The saints and angels in heaven, that have religion in its highest perfection, are exceedingly affected with what they behold and contemplate of God's perfections and works. They are all as a pure heavenly flame of fire in their love, and in the greatness and strength of their joy and gratitude: their praises are represented, " as the voice of many waters and as the voice of a great thunder." Now the only reason why their affections are so much higher than the holy affections of saints on earth, is, they see the things they are affected by, more according to their truth, and have their affections more conformed to the nature of things. And therefore, if religious affections in men here below, are but of the same nature and kind with theirs, the higher they are, and the nearer they are to theirs in degree, the better, because therein they will be so much the more conformed to truth, as theirs are.

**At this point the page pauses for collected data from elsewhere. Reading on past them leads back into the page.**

-- pv_equiv track=rewrite | github.com/Gitae-business/CodingTest | BJ_2484.py | calculate_prize
-- ===== SOURCE A (Python) =====
-- def calculate_prize(dice):
--     dice.sort()
--
--     if dice[0] == dice[3]:
--         return 50000 + dice[0] * 5000
--
--     if dice[0] == dice[2] or dice[1] == dice[3]:
--         return 10000 + dice[1] * 1000
--
--     if dice[0] == dice[1] and dice[2] == dice[3]:
--         return 2000 + dice[0] * 500 + dice[2] * 500
--
--     for i in range(3):
--         if dice[i] == dice[i+1]:
--             return 1000 + dice[i] * 100
--
--     return dice[3] * 100
-- ===== SOURCE B (Python) =====
-- def calculate_prize(dice):
--     dice.sort()
--     top = dice[:4]
--     counts = {}
--     for v in top:
--         counts[v] = counts.get(v, 0) + 1
--     pairs = []
--     for v, k in counts.items():
--         if k == 4:
--             return 50000 + v * 5000
--         if k == 3:
--             return 10000 + v * 1000
--         if k == 2:
--             pairs.append(v)
--     if len(pairs) == 2:
--         return 2000 + (pairs[0] + pairs[1]) * 500
--     if len(pairs) == 1:
--         return 1000 + pairs[0] * 100
--     return top[3] * 100
-- ===== Notes on version B (the rewrite author's own statement) =====
-- stated objective: alternative
-- what changed: Replaces A's sorted-position comparisons and adjacent-pair scan with a frequency dict over the four smallest values, classified by its counts in one pass over the dict items.
import Mathlib
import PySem

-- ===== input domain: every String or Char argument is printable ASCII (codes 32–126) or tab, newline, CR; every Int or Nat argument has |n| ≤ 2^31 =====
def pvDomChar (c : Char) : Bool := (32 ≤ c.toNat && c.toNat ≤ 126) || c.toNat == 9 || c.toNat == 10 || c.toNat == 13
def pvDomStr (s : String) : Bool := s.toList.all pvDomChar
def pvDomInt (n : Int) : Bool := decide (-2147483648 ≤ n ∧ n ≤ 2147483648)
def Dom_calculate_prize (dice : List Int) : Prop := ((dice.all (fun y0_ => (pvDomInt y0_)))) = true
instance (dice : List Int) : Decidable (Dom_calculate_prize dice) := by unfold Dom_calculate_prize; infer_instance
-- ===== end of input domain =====

-- B replaces A's positional comparisons and adjacent-pair scan on the sorted dice by a frequency
-- table (dict) over the four smallest values, classified by its counts (objective: alternative).
-- Both A and B sort the argument list in place (same observable mutation); the equivalence proved here is about the return value.


-- ===== PORT A =====
-- A's body after `dice.sort()`; indexing is pyGetD (out of range = IndexError, excluded by Pre_).
def pvAfterSortA (s : List Int) : Int :=
  if PySem.List.pyGetD s 0 0 = PySem.List.pyGetD s 3 0 then
    50000 + PySem.List.pyGetD s 0 0 * 5000
  else if PySem.List.pyGetD s 0 0 = PySem.List.pyGetD s 2 0 ∨
          PySem.List.pyGetD s 1 0 = PySem.List.pyGetD s 3 0 then
    10000 + PySem.List.pyGetD s 1 0 * 1000
  else if PySem.List.pyGetD s 0 0 = PySem.List.pyGetD s 1 0 ∧
          PySem.List.pyGetD s 2 0 = PySem.List.pyGetD s 3 0 then
    2000 + PySem.List.pyGetD s 0 0 * 500 + PySem.List.pyGetD s 2 0 * 500
  else
    -- for i in range(3): if dice[i] == dice[i+1]: return 1000 + dice[i] * 100
    match (PySem.List.pyRange 0 3 1).findSome? (fun i =>
      if PySem.List.pyGetD s i 0 = PySem.List.pyGetD s (i + 1) 0 then
        some (1000 + PySem.List.pyGetD s i 0 * 100)
      else none) with
    | some r => r
    | none => PySem.List.pyGetD s 3 0 * 100

def calculate_prize (dice : List Int) : Int :=
  pvAfterSortA (PySem.List.sorted dice (fun x => x) false)

-- ===== PORT B =====
-- B's `for v, k in counts.items()` loop with its early returns and the `pairs` accumulator.
def pvClassify (items : List (Int × Int)) (pairs : List Int) (top : List Int) : Int :=
  match items with
  | [] =>
    if PySem.List.len pairs = 2 then
      2000 + (PySem.List.pyGetD pairs 0 0 + PySem.List.pyGetD pairs 1 0) * 500
    else if PySem.List.len pairs = 1 then
      1000 + PySem.List.pyGetD pairs 0 0 * 100
    else
      PySem.List.pyGetD top 3 0 * 100
  | (v, k) :: rest =>
    if k = 4 then 50000 + v * 5000
    else if k = 3 then 10000 + v * 1000
    else if k = 2 then pvClassify rest (pairs ++ [v]) top
    else pvClassify rest pairs top

def calculate_prize_alt (dice : List Int) : Int :=
  let s := PySem.List.sorted dice (fun x => x) false
  let top := PySem.List.slice s none (some 4)
  let counts := top.foldl (fun d v => d.insert v (d.getD v 0 + 1))
    (PySem.Dict.empty : PySem.Dict Int Int)
  pvClassify counts.items [] top

-- ===== PRECONDITION & SPEC =====
-- A raises IndexError when the list has fewer than four elements; Pre_ excludes exactly those inputs.
def Pre_calculate_prize (dice : List Int) : Prop := 4 ≤ dice.length
instance (dice : List Int) : Decidable (Pre_calculate_prize dice) := by
  unfold Pre_calculate_prize; infer_instance

def pvWitness_calculate_prize : List Int := [3, 1, 3, 6]

def Spec_calculate_prize (dice : List Int) (out : Int) : Prop := out = calculate_prize_alt dice
instance (dice : List Int) (out : Int) : Decidable (Spec_calculate_prize dice out) := by
  unfold Spec_calculate_prize; infer_instance

-- ===== CLAIM (what is proved, stated in full; the proofs are below) =====
def Claim_equal_calculate_prize : Prop :=
  ∀ (dice : List Int), Dom_calculate_prize dice → Pre_calculate_prize dice →
    Spec_calculate_prize dice (calculate_prize dice)

-- ===== LEMMAS AND PROOFS =====

theorem pvG0 (x0 x1 x2 x3 : Int) (r : List Int) :
    PySem.List.pyGetD (x0 :: x1 :: x2 :: x3 :: r) 0 0 = x0 := by simp [pysem]
theorem pvG1 (x0 x1 x2 x3 : Int) (r : List Int) :
    PySem.List.pyGetD (x0 :: x1 :: x2 :: x3 :: r) 1 0 = x1 := by simp [pysem]
theorem pvG2 (x0 x1 x2 x3 : Int) (r : List Int) :
    PySem.List.pyGetD (x0 :: x1 :: x2 :: x3 :: r) 2 0 = x2 := by simp [pysem]
theorem pvG3 (x0 x1 x2 x3 : Int) (r : List Int) :
    PySem.List.pyGetD (x0 :: x1 :: x2 :: x3 :: r) 3 0 = x3 := by simp [pysem]
theorem pvR3 : PySem.List.pyRange 0 3 1 = [0, 1, 2] := by decide

-- A's body on a sorted 4+-list, as a plain decision tree on the first four elements.
theorem pvA_eval (s0 s1 s2 s3 : Int) (r : List Int) :
    pvAfterSortA (s0 :: s1 :: s2 :: s3 :: r) =
      if s0 = s3 then 50000 + s0 * 5000
      else if s0 = s2 ∨ s1 = s3 then 10000 + s1 * 1000
      else if s0 = s1 ∧ s2 = s3 then 2000 + s0 * 500 + s2 * 500
      else if s0 = s1 then 1000 + s0 * 100
      else if s1 = s2 then 1000 + s1 * 100
      else if s2 = s3 then 1000 + s2 * 100
      else s3 * 100 := by
  unfold pvAfterSortA
  rw [pvR3]
  simp only [List.findSome?, pvG0, pvG1, pvG2, pvG3]
  norm_num [pvG0, pvG1, pvG2, pvG3]
  split_ifs <;> simp_all

-- The two bodies agree on any nondecreasing four prefix.
theorem pv_bodies_eq (a b c d : Int) (rest : List Int)
    (h1 : a ≤ b) (h2 : b ≤ c) (h3 : c ≤ d) :
    pvAfterSortA (a :: b :: c :: d :: rest) =
      pvClassify (([a, b, c, d].foldl
        (fun (dd : PySem.Dict Int Int) v => dd.insert v (dd.getD v 0 + 1))
        PySem.Dict.empty).items) [] [a, b, c, d] := by
  rw [pvA_eval]
  by_cases hab : a = b <;> by_cases hbc : b = c <;> by_cases hcd : c = d
  · -- a = b = c = d
    subst hab hbc hcd
    have hit : (([a, a, a, a].foldl
        (fun (dd : PySem.Dict Int Int) v => dd.insert v (dd.getD v 0 + 1))
        PySem.Dict.empty).items) = [(a, 4)] := by
      rw [PySem.Dict.foldl_insert_getD_add_one_eq_counter, PySem.Dict.items_counter]
      simp [PySem.Set.ofList, PySem.Set.add, List.count_cons]
    rw [hit]; norm_num [pvClassify]
  · -- a = b = c ≠ d
    subst hab hbc
    have had : ¬ a = d := hcd
    have hit : (([a, a, a, d].foldl
        (fun (dd : PySem.Dict Int Int) v => dd.insert v (dd.getD v 0 + 1))
        PySem.Dict.empty).items) = [(a, 3), (d, 1)] := by
      rw [PySem.Dict.foldl_insert_getD_add_one_eq_counter, PySem.Dict.items_counter]
      simp [PySem.Set.ofList, PySem.Set.add, had, Ne.symm had, List.count_cons]
    rw [hit]; norm_num [pvClassify, had]
  · -- a = b ≠ c = d
    subst hab hcd
    have hac : ¬ a = c := hbc
    have hit : (([a, a, c, c].foldl
        (fun (dd : PySem.Dict Int Int) v => dd.insert v (dd.getD v 0 + 1))
        PySem.Dict.empty).items) = [(a, 2), (c, 2)] := by
      rw [PySem.Dict.foldl_insert_getD_add_one_eq_counter, PySem.Dict.items_counter]
      simp [PySem.Set.ofList, PySem.Set.add, hac, Ne.symm hac, List.count_cons]
    rw [hit]; norm_num [pvClassify, hac, pysem]; ring
  · -- a = b, b < c < d
    subst hab
    have hac : ¬ a = c := hbc
    have had : ¬ a = d := by omega
    have hit : (([a, a, c, d].foldl
        (fun (dd : PySem.Dict Int Int) v => dd.insert v (dd.getD v 0 + 1))
        PySem.Dict.empty).items) = [(a, 2), (c, 1), (d, 1)] := by
      rw [PySem.Dict.foldl_insert_getD_add_one_eq_counter, PySem.Dict.items_counter]
      simp [PySem.Set.ofList, PySem.Set.add, hac, Ne.symm hac, had, Ne.symm had,
        hcd, Ne.symm hcd, List.count_cons]
    rw [hit]; norm_num [pvClassify, hac, had, hcd, pysem]
  · -- a < b = c = d
    subst hbc hcd
    have hab' : ¬ a = b := hab
    have hit : (([a, b, b, b].foldl
        (fun (dd : PySem.Dict Int Int) v => dd.insert v (dd.getD v 0 + 1))
        PySem.Dict.empty).items) = [(a, 1), (b, 3)] := by
      rw [PySem.Dict.foldl_insert_getD_add_one_eq_counter, PySem.Dict.items_counter]
      simp [PySem.Set.ofList, PySem.Set.add, hab', Ne.symm hab', List.count_cons]
    rw [hit]; norm_num [pvClassify, hab']
  · -- a < b = c < d
    subst hbc
    have had : ¬ a = d := by omega
    have hbd : ¬ b = d := hcd
    have hit : (([a, b, b, d].foldl
        (fun (dd : PySem.Dict Int Int) v => dd.insert v (dd.getD v 0 + 1))
        PySem.Dict.empty).items) = [(a, 1), (b, 2), (d, 1)] := by
      rw [PySem.Dict.foldl_insert_getD_add_one_eq_counter, PySem.Dict.items_counter]
      simp [PySem.Set.ofList, PySem.Set.add, hab, Ne.symm hab, had, Ne.symm had,
        hbd, Ne.symm hbd, List.count_cons]
    rw [hit]; norm_num [pvClassify, hab, had, hbd, pysem]
  · -- a < b < c = d
    subst hcd
    have hac : ¬ a = c := by omega
    have hit : (([a, b, c, c].foldl
        (fun (dd : PySem.Dict Int Int) v => dd.insert v (dd.getD v 0 + 1))
        PySem.Dict.empty).items) = [(a, 1), (b, 1), (c, 2)] := by
      rw [PySem.Dict.foldl_insert_getD_add_one_eq_counter, PySem.Dict.items_counter]
      simp [PySem.Set.ofList, PySem.Set.add, hab, Ne.symm hab, hac, Ne.symm hac,
        hbc, Ne.symm hbc, List.count_cons]
    rw [hit]; norm_num [pvClassify, hab, hac, hbc, pysem]
  · -- all distinct
    have hac : ¬ a = c := by omega
    have had : ¬ a = d := by omega
    have hbd : ¬ b = d := by omega
    have hit : (([a, b, c, d].foldl
        (fun (dd : PySem.Dict Int Int) v => dd.insert v (dd.getD v 0 + 1))
        PySem.Dict.empty).items) = [(a, 1), (b, 1), (c, 1), (d, 1)] := by
      rw [PySem.Dict.foldl_insert_getD_add_one_eq_counter, PySem.Dict.items_counter]
      simp [PySem.Set.ofList, PySem.Set.add, hab, Ne.symm hab, hac, Ne.symm hac,
        had, Ne.symm had, hbc, Ne.symm hbc, hbd, Ne.symm hbd, hcd, Ne.symm hcd,
        List.count_cons]
    rw [hit]; norm_num [pvClassify, hab, hac, had, hbc, hbd, hcd, pysem]; rfl

theorem pv_main (s : List Int) (hlen : 4 ≤ s.length)
    (hpw : List.Pairwise (fun x y : Int => x ≤ y) s) :
    pvAfterSortA s =
      pvClassify (((PySem.List.slice s none (some 4)).foldl
        (fun (dd : PySem.Dict Int Int) v => dd.insert v (dd.getD v 0 + 1))
        PySem.Dict.empty).items) [] (PySem.List.slice s none (some 4)) := by
  match s, hlen with
  | a :: b :: c :: d :: rest, _ =>
    have hsl : PySem.List.slice (a :: b :: c :: d :: rest) none (some 4) = [a, b, c, d] := by
      rw [show ((4:Int)) = ((4:Nat):Int) by norm_num, PySem.List.slice_to_natCast]
      simp [List.take]
    rw [hsl]
    simp only [List.pairwise_cons] at hpw
    exact pv_bodies_eq a b c d rest (hpw.1 b (by simp)) (hpw.2.1 c (by simp))
      (hpw.2.2.1 d (by simp))

-- ===== VERDICT (by name: the statement is the Claim_ definition above) =====
theorem calculate_prize_spec : Claim_equal_calculate_prize := by
  intro dice _ hpre
  unfold Spec_calculate_prize calculate_prize calculate_prize_alt
  exact pv_main (PySem.List.sorted dice (fun x => x) false)
    (by rw [PySem.List.length_sorted]; exact hpre)
    (PySem.List.sorted_pairwise dice (fun x => x))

From these things it certainly appears, that religious affections being in a very high degree, is no evidence that they are not such as have the nature of true religion. Therefore they do greatly err, who condemn persons as enthusiasts, merely because their affections are very high.

And on the other hand, it is no evidence that religious affections are of a spiritual and gracious nature, because they are great. It is very manifest by the holy Scripture, our sure and infallible rule to judge of things of this nature, that there are religious affections which are very high, that are not spiritual and saving. The Apostle Paul speaks of affections in the Galatians, which had been exceedingly elevated, and which yet he manifestly speaks of, as fearing that they were vain, and had come to nothing: Gal. iv. 15, "Where is the blessedness you spoke of? For I bear you record, that if it had been possible, you would have plucked out your own eyes, and have given them to me." And in the 11th verse, he tells them," he was afraid of them, lest he had bestowed upon them labor in vain." So the children of Israel were greatly affected with God's mercy to them, when they had seen how wonderfully he wrought for them at the Red Sea, where they sang God's praise; though they soon forgat his works. So they were greatly affected again at mount Sinai, when they saw the marvellous manifestations God made of himself there; and seemed mightily engaged in their minds, and with great forwardness made answer, when God proposed his holy covenant to them, saying, " All that the Lord hath spoken will we do, and be obedient." But how soon was there an end to all this mighty forwardness and engagedness of affection! How quickly were they turned aside after other gods, rejoicing and shouting around their golden calf! So great multitudes who were affected with the miracle of raising Lazarus from the dead, were elevated to a high degree, and made a mighty ado, when Jesus presently after entered into Jerusalem, exceedingly magnifying Christ, as though the ground were not good enough for the ass he rode to tread upon; and therefore cut branches of palm trees, and strewed them in the way; yea, pulled off their garments, and spread them in the way; and cried with loud voices," Hosanna to the Son of David, blessed is he that cometh in the name of the Lord,

bosanna in the highest ;" so as to make the whole city ring again, and put all into an uproar. We learn by the evangelist John, that the reason why the people made this ado, was because they were affected with the miracle of raising Lazarus, John xii. 18. Here was a vast multitude crying Hosanna on this occasion, so that it gave occasion to the Pharisees to say, "Behold, the world has gone after him," John xii. 19, but Christ had at that time but few true disciples. And how quickly was this ado at an end! All of this nature is quelled and dead, when this Jesus stands bound, with a mock robe and a crown of thorns, to be derided, spit upon, scourged, condemned and executed. Indeed, there was a great and loud outcry concerning him among the multitude then, as well as before; but of a very different kind: it is not then, Hosanna, hosanna, but Crucify, crucify.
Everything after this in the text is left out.